• _Directions_: If a line below contains the string "past", copy it out.

/---

-- pv_equiv track=rewrite | github.com/Arrttemka/MTRAN | eror_display.py | get_line_and_column
-- ===== SOURCE A (Python) =====
-- def get_line_and_column(text, position):
--     lines = text.splitlines()
--     line_start = 0
--     for i, line in enumerate(lines, start=1):
--         line_end = line_start + len(line)
--         if line_start <= position <= line_end:
--             column = position - line_start
--             return i, column
--         line_start = line_end + 1
--     return -1, -1
-- ===== SOURCE B (Python) =====
-- def get_line_and_column(text, position):
--     lines = text.splitlines()
--     # prefix table of line-start offsets (same len(line)+1 stride as the original)
--     starts = [0]
--     last = 0
--     for line in lines:
--         last += len(line) + 1
--         starts.append(last)
--     # rightmost line index lo with starts[lo+1] <= position pushed past, i.e.
--     # least lo with position < starts[lo+1]
--     lo, hi = 0, len(lines)
--     while lo < hi:
--         mid = (lo + hi) // 2
--         if starts[mid + 1] <= position:
--             lo = mid + 1
--         else:
--             hi = mid
--     if lo < len(lines) and starts[lo] <= position <= starts[lo] + len(lines[lo]):
--         return lo + 1, position - starts[lo]
--     return -1, -1
-- ===== Notes on version B (the rewrite author's own statement) =====
-- stated objective: alternative
-- what changed: Replaces A's linear scan with running line_start by a prefix table of line-start offsets plus a binary search for the rightmost start <= position, with one bounds check at the end.
import Mathlib
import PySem

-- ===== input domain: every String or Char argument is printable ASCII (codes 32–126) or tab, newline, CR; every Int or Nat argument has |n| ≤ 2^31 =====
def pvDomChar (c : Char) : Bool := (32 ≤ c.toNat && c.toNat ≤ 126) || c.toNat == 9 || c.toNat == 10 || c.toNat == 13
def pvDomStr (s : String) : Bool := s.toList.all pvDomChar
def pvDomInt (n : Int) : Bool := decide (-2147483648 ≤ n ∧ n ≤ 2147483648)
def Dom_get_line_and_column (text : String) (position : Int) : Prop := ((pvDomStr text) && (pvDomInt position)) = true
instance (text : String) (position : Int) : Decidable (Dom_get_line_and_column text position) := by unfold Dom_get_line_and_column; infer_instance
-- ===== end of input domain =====

-- B replaces A's linear scan by a prefix table of line starts plus a binary search
-- (same splitlines / len(line)+1 stride, hence identical values everywhere).

-- ===== PORT A =====
-- the for-loop over enumerate(lines, start=1) with accumulator line_start
def pvALoop (position : Int) : List String → Int → Int → Int × Int
  | [], _, _ => (-1, -1)
  | line :: rest, i, line_start =>
      let line_end := line_start + (PySem.Str.len line : Int)
      if line_start ≤ position ∧ position ≤ line_end then (i, position - line_start)
      else pvALoop position rest (i + 1) (line_end + 1)

def get_line_and_column (text : String) (position : Int) : Int × Int :=
  pvALoop position (PySem.Str.splitlines text) 1 0

-- ===== PORT B =====
-- the for-loop building the prefix table starts (with running last)
def pvBuild : List String → List Int → Int → List Int
  | [], starts, _ => starts
  | line :: rest, starts, last =>
      let last' := last + (PySem.Str.len line : Int) + 1
      pvBuild rest (starts ++ [last']) last'

-- the while-loop binary search: least lo with position < starts[lo+1] (hi if none)
def pvSearch (starts : List Int) (position : Int) (lo hi : Nat) : Nat :=
  if lo < hi then
    let mid := (lo + hi) / 2
    if PySem.List.pyGetD starts ((mid : Int) + 1) 0 ≤ position then
      pvSearch starts position (mid + 1) hi
    else
      pvSearch starts position lo mid
  else lo
termination_by hi - lo
decreasing_by all_goals omega

def get_line_and_column_alt (text : String) (position : Int) : Int × Int :=
  let lines := PySem.Str.splitlines text
  let starts := pvBuild lines [0] 0
  let lo := pvSearch starts position 0 lines.length
  let s := PySem.List.pyGetD starts (lo : Int) 0
  if lo < lines.length ∧ s ≤ position ∧
      position ≤ s + (PySem.Str.len (PySem.List.pyGetD lines (lo : Int) "") : Int) then
    ((lo : Int) + 1, position - s)
  else (-1, -1)

-- ===== PRECONDITION & SPEC =====
def Spec_get_line_and_column (text : String) (position : Int) (out : Int × Int) : Prop := out = get_line_and_column_alt text position
instance (text : String) (position : Int) (out : Int × Int) : Decidable (Spec_get_line_and_column text position out) := by unfold Spec_get_line_and_column; infer_instance

-- ===== CLAIM (what is proved, stated in full; the proofs are below) =====
def Claim_equal_get_line_and_column : Prop := ∀ (text : String) (position : Int), Dom_get_line_and_column text position → Spec_get_line_and_column text position (get_line_and_column text position)

-- ===== LEMMAS AND PROOFS =====

-- pure view of the prefix table: the tail of starts, from base s
def pvOffsets : Int → List String → List Int
  | _, [] => []
  | s, l :: ls =>
      (s + (PySem.Str.len l : Int) + 1) :: pvOffsets (s + (PySem.Str.len l : Int) + 1) ls

-- start offset of line k, base s (clamped past the end)
def pvStartOf : Int → List String → Nat → Int
  | s, _, 0 => s
  | s, [], _+1 => s
  | s, l :: ls, k+1 => pvStartOf (s + (PySem.Str.len l : Int) + 1) ls k

theorem pvBuild_eq (lns : List String) : ∀ (acc : List Int) (last : Int),
    pvBuild lns acc last = acc ++ pvOffsets last lns := by
  induction lns with
  | nil => intro acc last; simp [pvBuild, pvOffsets]
  | cons l ls ih =>
      intro acc last
      simp [pvBuild, pvOffsets, ih, List.append_assoc]

theorem pvStartOf_ge (lns : List String) : ∀ (s : Int) (k : Nat), s ≤ pvStartOf s lns k := by
  induction lns with
  | nil => intro s k; cases k <;> simp [pvStartOf]
  | cons l ls ih =>
      intro s k
      cases k with
      | zero => simp [pvStartOf]
      | succ k =>
          have := ih (s + (PySem.Str.len l : Int) + 1) k
          simp only [pvStartOf]
          have hl : (0 : Int) ≤ (PySem.Str.len l : Int) := Int.natCast_nonneg _
          omega

theorem pvStartOf_succ (lns : List String) : ∀ (s : Int) (k : Nat), k < lns.length →
    pvStartOf s lns (k+1) =
      pvStartOf s lns k + (PySem.Str.len (lns.getD k "") : Int) + 1 := by
  induction lns with
  | nil => intro s k h; simp at h
  | cons l ls ih =>
      intro s k h
      cases k with
      | zero => simp [pvStartOf]
      | succ k =>
          simp only [pvStartOf, List.getD_cons_succ]
          exact ih _ k (by simpa using h)

theorem pvStarts_getD (lns : List String) : ∀ (s : Int) (k : Nat), k ≤ lns.length →
    (s :: pvOffsets s lns).getD k 0 = pvStartOf s lns k := by
  induction lns with
  | nil =>
      intro s k h
      cases k with
      | zero => simp [pvOffsets, pvStartOf]
      | succ k => simp at h
  | cons l ls ih =>
      intro s k h
      cases k with
      | zero => simp [pvStartOf]
      | succ k =>
          simp only [pvOffsets, pvStartOf, List.getD_cons_succ]
          exact ih _ k (by simpa using h)

theorem pvALoop_low (position : Int) (lns : List String) : ∀ (i s : Int),
    position < s → pvALoop position lns i s = (-1, -1) := by
  induction lns with
  | nil => intro i s _; rfl
  | cons l ls ih =>
      intro i s h
      have hl : (0 : Int) ≤ (PySem.Str.len l : Int) := Int.natCast_nonneg _
      simp only [pvALoop]
      rw [if_neg (by omega)]
      exact ih _ _ (by omega)

theorem pvALoop_high (position : Int) (lns : List String) : ∀ (i s : Int),
    pvStartOf s lns lns.length ≤ position → pvALoop position lns i s = (-1, -1) := by
  induction lns with
  | nil => intro i s _; rfl
  | cons l ls ih =>
      intro i s h
      simp only [List.length_cons, pvStartOf] at h
      have hge := pvStartOf_ge ls (s + (PySem.Str.len l : Int) + 1) ls.length
      simp only [pvALoop]
      rw [if_neg (by omega)]
      exact ih _ _ h

theorem pvALoop_found (position : Int) (lns : List String) : ∀ (k : Nat) (i s : Int),
    k < lns.length → pvStartOf s lns k ≤ position → position < pvStartOf s lns (k+1) →
    pvALoop position lns i s = (i + (k : Int), position - pvStartOf s lns k) := by
  induction lns with
  | nil => intro k i s h; simp at h
  | cons l ls ih =>
      intro k i s hk hlo hhi
      cases k with
      | zero =>
          simp only [pvStartOf] at hlo hhi
          have hge := pvStartOf_ge ls (s + (PySem.Str.len l : Int) + 1) 0
          simp only [pvStartOf] at hge
          simp only [pvALoop]
          rw [if_pos (by omega)]
          simp [pvStartOf]
      | succ k =>
          simp only [pvStartOf] at hlo hhi
          have hge := pvStartOf_ge ls (s + (PySem.Str.len l : Int) + 1) k
          simp only [pvALoop]
          rw [if_neg (by omega)]
          rw [ih k (i+1) _ (by simpa using hk) hlo hhi]
          simp only [pvStartOf, Prod.mk.injEq]
          constructor
          · push_cast; ring
          · trivial

theorem pvSearch_spec (starts : List Int) (position : Int) : ∀ (lo hi : Nat), lo ≤ hi →
    lo ≤ pvSearch starts position lo hi ∧ pvSearch starts position lo hi ≤ hi ∧
    (starts.getD (pvSearch starts position lo hi) 0 ≤ position ∨ pvSearch starts position lo hi = lo) ∧
    (position < starts.getD (pvSearch starts position lo hi + 1) 0 ∨ pvSearch starts position lo hi = hi) := by
  intro lo hi
  induction hd : hi - lo using Nat.strong_induction_on generalizing lo hi with
  | _ d ihd =>
  intro hle
  rw [pvSearch]
  by_cases h : lo < hi
  · rw [if_pos h]
    simp only []
    set mid := (lo + hi) / 2 with hmid
    have h1 : lo ≤ mid := by omega
    have h2 : mid < hi := by omega
    have hcast : ((mid : Int) + 1) = ((mid + 1 : Nat) : Int) := by push_cast; ring
    by_cases hc : PySem.List.pyGetD starts ((mid : Int) + 1) 0 ≤ position
    · rw [if_pos hc]
      have hrec := ihd (hi - (mid + 1)) (by omega) (mid + 1) hi rfl (by omega)
      rcases hrec with ⟨a, b, c, d'⟩
      refine ⟨by omega, b, ?_, d'⟩
      rcases c with c | c
      · exact Or.inl c
      · left; rw [c]
        rw [hcast, PySem.List.pyGetD_natCast] at hc
        exact hc
    · rw [if_neg hc]
      rw [hcast, PySem.List.pyGetD_natCast] at hc
      have hrec := ihd (mid - lo) (by omega) lo mid rfl (by omega)
      rcases hrec with ⟨a, b, c, d'⟩
      refine ⟨a, by omega, c, ?_⟩
      rcases d' with d' | d'
      · exact Or.inl d'
      · left; rw [d']; omega
  · rw [if_neg h]
    have : lo = hi := by omega
    exact ⟨le_refl _, by omega, Or.inr rfl, Or.inr this⟩

-- ===== VERDICT (by name: the statement is the Claim_ definition above) =====
theorem get_line_and_column_spec : Claim_equal_get_line_and_column := by
  intro text position _
  unfold Spec_get_line_and_column get_line_and_column get_line_and_column_alt
  set lns := PySem.Str.splitlines text with hlns
  set n := lns.length with hn
  have hstarts : pvBuild lns [0] 0 = 0 :: pvOffsets 0 lns := by
    rw [pvBuild_eq]; rfl
  simp only [hstarts]
  set starts := (0 : Int) :: pvOffsets 0 lns with hst
  set r := pvSearch starts position 0 n with hr
  obtain ⟨hr0, hrn, hc2, hc3⟩ := pvSearch_spec starts position 0 n (Nat.zero_le _)
  rw [← hr] at hc2 hc3 hrn
  have hgetD : ∀ k : Nat, k ≤ n → starts.getD k 0 = pvStartOf 0 lns k := fun k hk =>
    pvStarts_getD lns 0 k hk
  by_cases hlt : r < n
  · -- r is a valid line index; pos < startOf (r+1) from the search
    have h3 : position < pvStartOf 0 lns (r + 1) := by
      rcases hc3 with h | h
      · rw [hgetD (r+1) (by omega)] at h; exact h
      · omega
    have hsucc := pvStartOf_succ lns 0 r hlt
    have hsr : PySem.List.pyGetD starts (r : Int) 0 = pvStartOf 0 lns r := by
      rw [PySem.List.pyGetD_natCast]; exact hgetD r (by omega)
    have hlr : PySem.List.pyGetD lns (r : Int) "" = lns.getD r "" := by
      rw [PySem.List.pyGetD_natCast]
    by_cases hge : pvStartOf 0 lns r ≤ position
    · -- found: both return (r+1, position - startOf r)
      rw [if_pos ⟨hlt, by rw [hsr]; exact hge, by rw [hsr, hlr]; omega⟩]
      rw [pvALoop_found position lns r 1 0 hlt hge h3, hsr]
      rw [Int.add_comm]
    · -- position < starts[r]: only possible with r = 0, i.e. position < 0
      have hr0' : r = 0 := by
        rcases hc2 with h | h
        · rw [hgetD r (by omega)] at h; omega
        · exact h
      rw [if_neg (by rw [hsr]; tauto)]
      rw [pvALoop_low position lns 1 0 (by rw [hr0'] at hge; simpa [pvStartOf] using hge)]
  · -- r = n: position is past the last line (or before a nonexistent one)
    have hrn' : r = n := by omega
    rw [if_neg (by tauto)]
    rcases hc2 with h | h
    · rw [hgetD r (by omega), hrn'] at h
      rw [pvALoop_high position lns 1 0 h]
    · -- r = 0 = n : no lines at all
      have : n = 0 := by omega
      have : lns = [] := List.length_eq_zero_iff.mp (by omega)
      rw [this]; rfl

\---

• _Completed exercise_:
--     # rightmost line index lo with starts[lo+1] <= position pushed past, i.e.
-- start offset of line k, base s (clamped past the end)
  · -- r = n: position is past the last line (or before a nonexistent one)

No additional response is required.